The effect of treatment in fractionated schedules with the combination of X-irradiation and six cytotoxic drugs on the RIF-1 tumor and normal mouse skin.

RIF-1 tumors, implanted syngeneically in the gastrocnemius muscles of the right hind legs of C3H/Km mice, were treated either with X ray alone, drug alone, or drug and X ray combined. The drugs tested were bleomycin, BCNU, cis-diamminedichloro platinum, adriamycin, cyclophosphamide, and actinomycin-D. All drugs were administered either in the maximum tolerated dose or a dose that causes minimal tumor growth delay. Both drugs and X rays were administered either as a single dose or in five daily fractions. In addition to the single modality controls, seven different schedules of combined modalities were tested. Tumors were measured periodically after treatment in order that the day at which each tumor reached 4 times its initial cross-sectional area, i.e., its size at the time of treatment, could be determined. The effect of treatment on tumors was based upon excess growth delay (GD), i.e., T400% (treated)-T400% (untreated control). Treatment effects for the same combined modality schedules were also determined for normal skin, using the early skin reaction as an endpoint. Dose effect factors (DEF) were computed for all combined modality schedules and were based upon calculated radiation dose equivalents. We also calculated supra-additivity ratios, SRI and SRII, therapeutic gain factors and adjusted therapeutic gain factors. The only drugs to produce significant supra-additivity with X rays were cis-Pt and cyclo.
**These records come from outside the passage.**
-- pv_equiv track=rewrite | github.com/C1ey/Secret-s-pi-codes | Secret_s_pi_codes.py | findSecrets1
-- ===== SOURCE A (Python) =====
-- def findSecrets1(arr, queries):
--     result=[]
--     n=len(arr)
--     for i, j in queries:
--         product=1
--         for index in range(i, j+1):
--             product *=arr[index]
--         result.append(product)
--     return result
-- ===== SOURCE B (Python) =====
-- def findSecrets1(arr, queries):
--     # Prefix zero-count answers any query whose range contains a zero in O(1);
--     # other queries multiply their range by balanced divide-and-conquer.
--     zeros = [0]
--     for x in arr:
--         zeros.append(zeros[-1] + (1 if x == 0 else 0))
--
--     def prod_range(lo, hi):
--         if hi - lo == 1:
--             return arr[lo]
--         mid = (lo + hi) // 2
--         return prod_range(lo, mid) * prod_range(mid, hi)
--
--     result = []
--     for i, j in queries:
--         if i > j:
--             result.append(1)
--         elif zeros[j + 1] - zeros[i] > 0:
--             result.append(0)
--         else:
--             result.append(prod_range(i, j + 1))
--     return result
-- ===== Notes on version B (the rewrite author's own statement) =====
-- stated objective: alternative
-- what changed: Replaces A's per-query left-to-right index loop with a prefix zero-count (O(1) answer 0 for any range containing a zero) plus balanced divide-and-conquer multiplication for zero-free ranges.
-- outside the precondition, e.g. on findSecrets1([-1, 0], [(-2, -2)]): A returns [-1], B returns [0]
import Mathlib
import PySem

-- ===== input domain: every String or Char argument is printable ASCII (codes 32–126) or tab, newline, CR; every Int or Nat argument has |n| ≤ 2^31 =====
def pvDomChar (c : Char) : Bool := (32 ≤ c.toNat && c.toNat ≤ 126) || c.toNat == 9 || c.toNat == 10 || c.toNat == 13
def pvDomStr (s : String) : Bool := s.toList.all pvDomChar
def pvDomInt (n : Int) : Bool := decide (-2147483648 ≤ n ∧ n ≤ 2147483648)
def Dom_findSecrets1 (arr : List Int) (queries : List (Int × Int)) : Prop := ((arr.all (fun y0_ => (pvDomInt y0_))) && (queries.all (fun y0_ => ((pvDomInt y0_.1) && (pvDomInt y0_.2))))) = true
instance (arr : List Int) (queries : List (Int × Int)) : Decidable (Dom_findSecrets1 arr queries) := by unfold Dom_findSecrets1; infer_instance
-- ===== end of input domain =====

-- B answers zero-containing ranges in O(1) via a prefix zero-count and multiplies the
-- remaining ranges by balanced divide-and-conquer instead of A's left-to-right loop.

-- ===== PORT A =====
def findSecrets1 (arr : List Int) (queries : List (Int × Int)) : List Int :=
  queries.foldl (fun result ij =>
    result ++ [(PySem.List.pyRange ij.1 (ij.2 + 1) 1).foldl
      (fun product index => product * PySem.List.pyGetD arr index 0) 1]) []

-- ===== PORT B =====
def findSecrets1Zeros (arr : List Int) : List Int :=
  arr.foldl (fun z x => z ++ [PySem.List.pyGetD z (-1) 0 + (if x = 0 then 1 else 0)]) [0]

def findSecrets1ProdRange (arr : List Int) (fuel : Nat) (lo hi : Int) : Int :=
  match fuel with
  | 0 => 1
  | Nat.succ fuel =>
    if hi - lo = 1 then PySem.List.pyGetD arr lo 0
    else
      findSecrets1ProdRange arr fuel lo (PySem.Int.floordiv (lo + hi) 2) *
      findSecrets1ProdRange arr fuel (PySem.Int.floordiv (lo + hi) 2) hi

-- B's prod_range closure; the fuel argument only makes the recursion total — under
-- Pre_ it is called with fuel = hi - lo > 0, which bounds the recursion depth
def findSecrets1_alt (arr : List Int) (queries : List (Int × Int)) : List Int :=
  let zeros := findSecrets1Zeros arr
  queries.foldl (fun result ij =>
    result ++ [if ij.1 > ij.2 then (1 : Int)
      else if PySem.List.pyGetD zeros (ij.2 + 1) 0 - PySem.List.pyGetD zeros ij.1 0 > 0 then 0
      else findSecrets1ProdRange arr (ij.2 + 1 - ij.1).toNat ij.1 (ij.2 + 1)]) []

-- ===== PRECONDITION & SPEC =====
-- Pre_ admits every query whose index range is empty (j < i) or fully in bounds (0 ≤ i, j < n).
-- It excludes queries where A raises IndexError (an index past either end with i ≤ j) and queries
-- with a negative i and i ≤ j, where A's value comes from Python's accidental negative-index
-- wraparound and B's from wrapped prefix-table lookups — neither value is specified.
def Pre_findSecrets1 (arr : List Int) (queries : List (Int × Int)) : Prop :=
  ∀ q ∈ queries, q.2 < q.1 ∨ (0 ≤ q.1 ∧ q.2 < (arr.length : Int))
instance (arr : List Int) (queries : List (Int × Int)) : Decidable (Pre_findSecrets1 arr queries) := by
  unfold Pre_findSecrets1; infer_instance

def pvWitness_findSecrets1 : List Int × (List (Int × Int)) :=
  ([2, 0, 3], [(0, 2), (1, 1), (2, 2), (2, 0)])

def Spec_findSecrets1 (arr : List Int) (queries : List (Int × Int)) (out : List Int) : Prop := out = findSecrets1_alt arr queries
instance (arr : List Int) (queries : List (Int × Int)) (out : List Int) : Decidable (Spec_findSecrets1 arr queries out) := by unfold Spec_findSecrets1; infer_instance

-- ===== CLAIM (what is proved, stated in full; the proofs are below) =====
def Claim_equal_findSecrets1 : Prop := ∀ (arr : List Int) (queries : List (Int × Int)), Dom_findSecrets1 arr queries → Pre_findSecrets1 arr queries → Spec_findSecrets1 arr queries (findSecrets1 arr queries)

-- ===== LEMMAS AND PROOFS =====

-- closed form of B's prefix zero-count loop, and of prod_range as the segment product
theorem findSecrets1Zeros_eq (arr : List Int) :
    findSecrets1Zeros arr =
      (List.range (arr.length + 1)).map (fun k => ((arr.take k).countP (fun x => x == 0) : Int)) := by
  induction arr using List.reverseRecOn with
  | nil => decide
  | append_singleton ys x ih =>
    unfold findSecrets1Zeros at *
    rw [List.foldl_append, ih]
    simp only [List.foldl_cons, List.foldl_nil]
    have h2 : PySem.List.pyGetD ((List.range (ys.length + 1)).map
        (fun k => ((ys.take k).countP (fun x => x == 0) : Int))) (-1) 0
        = (ys.countP (fun x => x == 0) : Int) := by
      rw [List.range_succ, List.map_append]
      simp only [List.map_cons, List.map_nil,
        PySem.List.pyGetD_neg_one_append_singleton, List.take_length]
    rw [h2]
    have hlen : (ys ++ [x]).length + 1 = (ys.length + 1) + 1 := by simp
    have hl2 : ys.length + 1 = (ys ++ [x]).length := by simp
    conv_rhs => rw [hlen, List.range_succ, List.map_append]
    congr 1
    · exact List.map_congr_left (fun k hk => by
        rw [List.take_append_of_le_length (by simpa using Nat.lt_succ_iff.mp (List.mem_range.mp hk))])
    · clear ih
      simp only [List.map_cons, List.map_nil, List.cons.injEq, and_true]
      rw [hl2, List.take_length, List.countP_append]
      simp only [List.countP_cons, List.countP_nil]
      by_cases hx : x = 0 <;> simp [hx]

theorem findSecrets1ProdRange_eq (arr : List Int) (fuel : Nat) :
    ∀ (lo hi : Nat), lo < hi → hi ≤ arr.length → hi - lo ≤ fuel →
    findSecrets1ProdRange arr fuel (lo : Int) (hi : Int) =
      ((arr.drop lo).take (hi - lo)).prod := by
  induction fuel with
  | zero => intro lo hi h1 h2 h3; omega
  | succ fuel ih =>
    intro lo hi h1 h2 h3
    simp only [findSecrets1ProdRange]
    by_cases he : (hi : Int) - (lo : Int) = 1
    · rw [if_pos he]
      have hlo : lo < arr.length := by omega
      have hhi : hi = lo + 1 := by omega
      rw [PySem.List.pyGetD_natCast, List.getD_eq_getElem arr 0 hlo, hhi]
      rw [show lo + 1 - lo = 1 by omega, List.take_one, List.head?_drop,
          List.getElem?_eq_getElem hlo]
      simp
    · rw [if_neg he]
      have hge : lo + 2 ≤ hi := by omega
      set mid := PySem.Int.floordiv ((lo : Int) + hi) 2 with hmid
      have hdm := PySem.Int.floordiv_mul_add_mod ((lo : Int) + hi) 2
      have hr0 := PySem.Int.mod_nonneg ((lo : Int) + hi) (by norm_num : (0:Int) < 2)
      have hr1 := PySem.Int.mod_lt ((lo : Int) + hi) (by norm_num : (0:Int) < 2)
      have hm1 : (lo : Int) < mid ∧ mid < (hi : Int) := by omega
      obtain ⟨m', hm'⟩ : ∃ m : Nat, mid = (m : Int) :=
        ⟨mid.toNat, (Int.toNat_of_nonneg (by omega)).symm⟩
      have hlm : lo < m' := by omega
      have hmh : m' < hi := by omega
      rw [hm', ih lo m' hlm (by omega) (by omega), ih m' hi hmh (by omega) (by omega)]
      rw [show hi - lo = (m' - lo) + (hi - m') by omega, List.take_add, List.drop_drop,
          show lo + (m' - lo) = m' by omega, List.prod_append]

-- the two per-query answers agree for every admitted query
theorem pvQuery_eq (arr : List Int) (i j : Int)
    (h : j < i ∨ (0 ≤ i ∧ j < (arr.length : Int))) :
    (PySem.List.pyRange i (j + 1) 1).foldl
      (fun product index => product * PySem.List.pyGetD arr index 0) 1 =
    (if i > j then (1 : Int)
      else if PySem.List.pyGetD (findSecrets1Zeros arr) (j + 1) 0 -
              PySem.List.pyGetD (findSecrets1Zeros arr) i 0 > 0 then 0
      else findSecrets1ProdRange arr (j + 1 - i).toNat i (j + 1)) := by
  by_cases hij : i > j
  · rw [if_pos hij, PySem.List.pyRange_one_eq_nil (by omega), List.foldl_nil]
  · rw [if_neg hij]
    obtain ⟨hi0, hjn⟩ : 0 ≤ i ∧ j < (arr.length : Int) := by
      rcases h with h | h
      · omega
      · exact h
    -- natural-number views of the indices
    obtain ⟨i', rfl⟩ : ∃ k : Nat, i = (k : Int) := ⟨i.toNat, (Int.toNat_of_nonneg hi0).symm⟩
    obtain ⟨j', rfl⟩ : ∃ k : Nat, j = (k : Int) := ⟨j.toNat, (Int.toNat_of_nonneg (by omega)).symm⟩
    have hij' : i' ≤ j' := by exact_mod_cast not_lt.mp hij
    have hjn' : j' < arr.length := by exact_mod_cast hjn
    rw [findSecrets1Zeros_eq]
    -- reduce the four prefix-table lookups
    have hlook : ∀ (g : Nat → Int) (k : Nat) (d : Int), k ≤ arr.length →
        PySem.List.pyGetD ((List.range (arr.length + 1)).map g) (k : Int) d = g k := by
      intro g k d hk
      simp [List.getD_eq_getElem?_getD, Nat.lt_succ_of_le hk]
    have hcast : ((j' : Int) + 1) = ((j' + 1 : Nat) : Int) := by push_cast; ring
    rw [hcast, hlook _ _ _ (by omega), hlook _ _ _ (by omega)]
    set seg := (arr.drop i').take (j' + 1 - i') with hseg
    have htake : arr.take (j' + 1) = arr.take i' ++ seg := by
      rw [show j' + 1 = i' + (j' + 1 - i') by omega, List.take_add]
    -- A's loop over the index range is the product of the segment
    have hA : (PySem.List.pyRange (i' : Int) ((j' + 1 : Nat) : Int) 1).foldl
        (fun product index => product * PySem.List.pyGetD arr index 0) 1 = seg.prod := by
      have hlen : ((j' + 1 : Nat) : Int) = ((arr.take (j' + 1)).length : Int) := by
        simp [List.length_take]; omega
      have hsw : (PySem.List.pyRange (i' : Int) ((j' + 1 : Nat) : Int) 1).foldl
          (fun product index => product * PySem.List.pyGetD arr index 0) 1 =
          (PySem.List.pyRange (i' : Int) ((j' + 1 : Nat) : Int) 1).foldl
          (fun product index => product * PySem.List.pyGetD (arr.take (j' + 1)) index 0) 1 := by
        apply PySem.List.foldl_congr_mem
        intro acc idx hidx
        have hmem := (PySem.List.mem_pyRange_one).mp hidx
        have h0 : 0 ≤ idx := by omega
        rw [PySem.List.pyGetD_eq_getElem arr 0 h0 (by push_cast at hmem ⊢; omega),
            PySem.List.pyGetD_eq_getElem (arr.take (j' + 1)) 0 h0
              (by simp [List.length_take]; push_cast at hmem ⊢; omega)]
        rw [List.getElem_take]
      rw [hsw, hlen, PySem.List.foldl_pyRange_pyGetD' (arr.take (j' + 1)) 0
            (fun product v => product * v) 1 (by omega)]
      rw [Int.toNat_natCast, htake,
          List.drop_left' (by simp [List.length_take]; omega), List.prod_eq_foldl]
    rw [hA]
    have hZ : (arr.take (j' + 1)).countP (fun x => x == 0) =
        (arr.take i').countP (fun x => x == 0) + seg.countP (fun x => x == 0) := by
      rw [htake, List.countP_append]
    by_cases hzero : 0 < seg.countP (fun x => x == 0)
    · rw [if_pos (by rw [hZ]; push_cast; omega)]
      obtain ⟨x, hxmem, hx⟩ := List.countP_pos_iff.mp hzero
      have : x = 0 := by simpa using hx
      exact List.prod_eq_zero (this ▸ hxmem)
    · have hz0 : seg.countP (fun x => x == 0) = 0 := Nat.eq_zero_of_not_pos hzero
      rw [if_neg (by rw [hZ, hz0]; push_cast; omega)]
      rw [show ((j' + 1 : Nat) : Int) - (i' : Int) = ((j' + 1 - i' : Nat) : Int) by
            push_cast; omega, Int.toNat_natCast]
      exact (findSecrets1ProdRange_eq arr (j' + 1 - i') i' (j' + 1)
        (by omega) (by omega) (by omega)).symm

-- ===== VERDICT (by name: the statement is the Claim_ definition above) =====
theorem findSecrets1_spec : Claim_equal_findSecrets1 := by
  intro arr queries _ hpre
  unfold Spec_findSecrets1 findSecrets1 findSecrets1_alt
  rw [PySem.List.foldl_append_singleton_eq_map, PySem.List.foldl_append_singleton_eq_map]
  simp only [List.nil_append]
  exact List.map_congr_left (fun q hq => pvQuery_eq arr q.1 q.2 (hpre q hq))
Maximum supra-additivity for cis-Pt was afforded by divided doses of the drug (5 X 2.4 mg/kg/day) given immediately before X ray (5 X 1000 rad/day) on 5 consecutive days, although 3 other schedules also produced significant supra-additivity. Maximum supra-additivity for cyclo was seen for a single dose of 100 mg/kg followed 1 day later by a course of 5 daily X ray doses (5 X 1000 rad/day), and at least one other schedule produced almost as great an effect.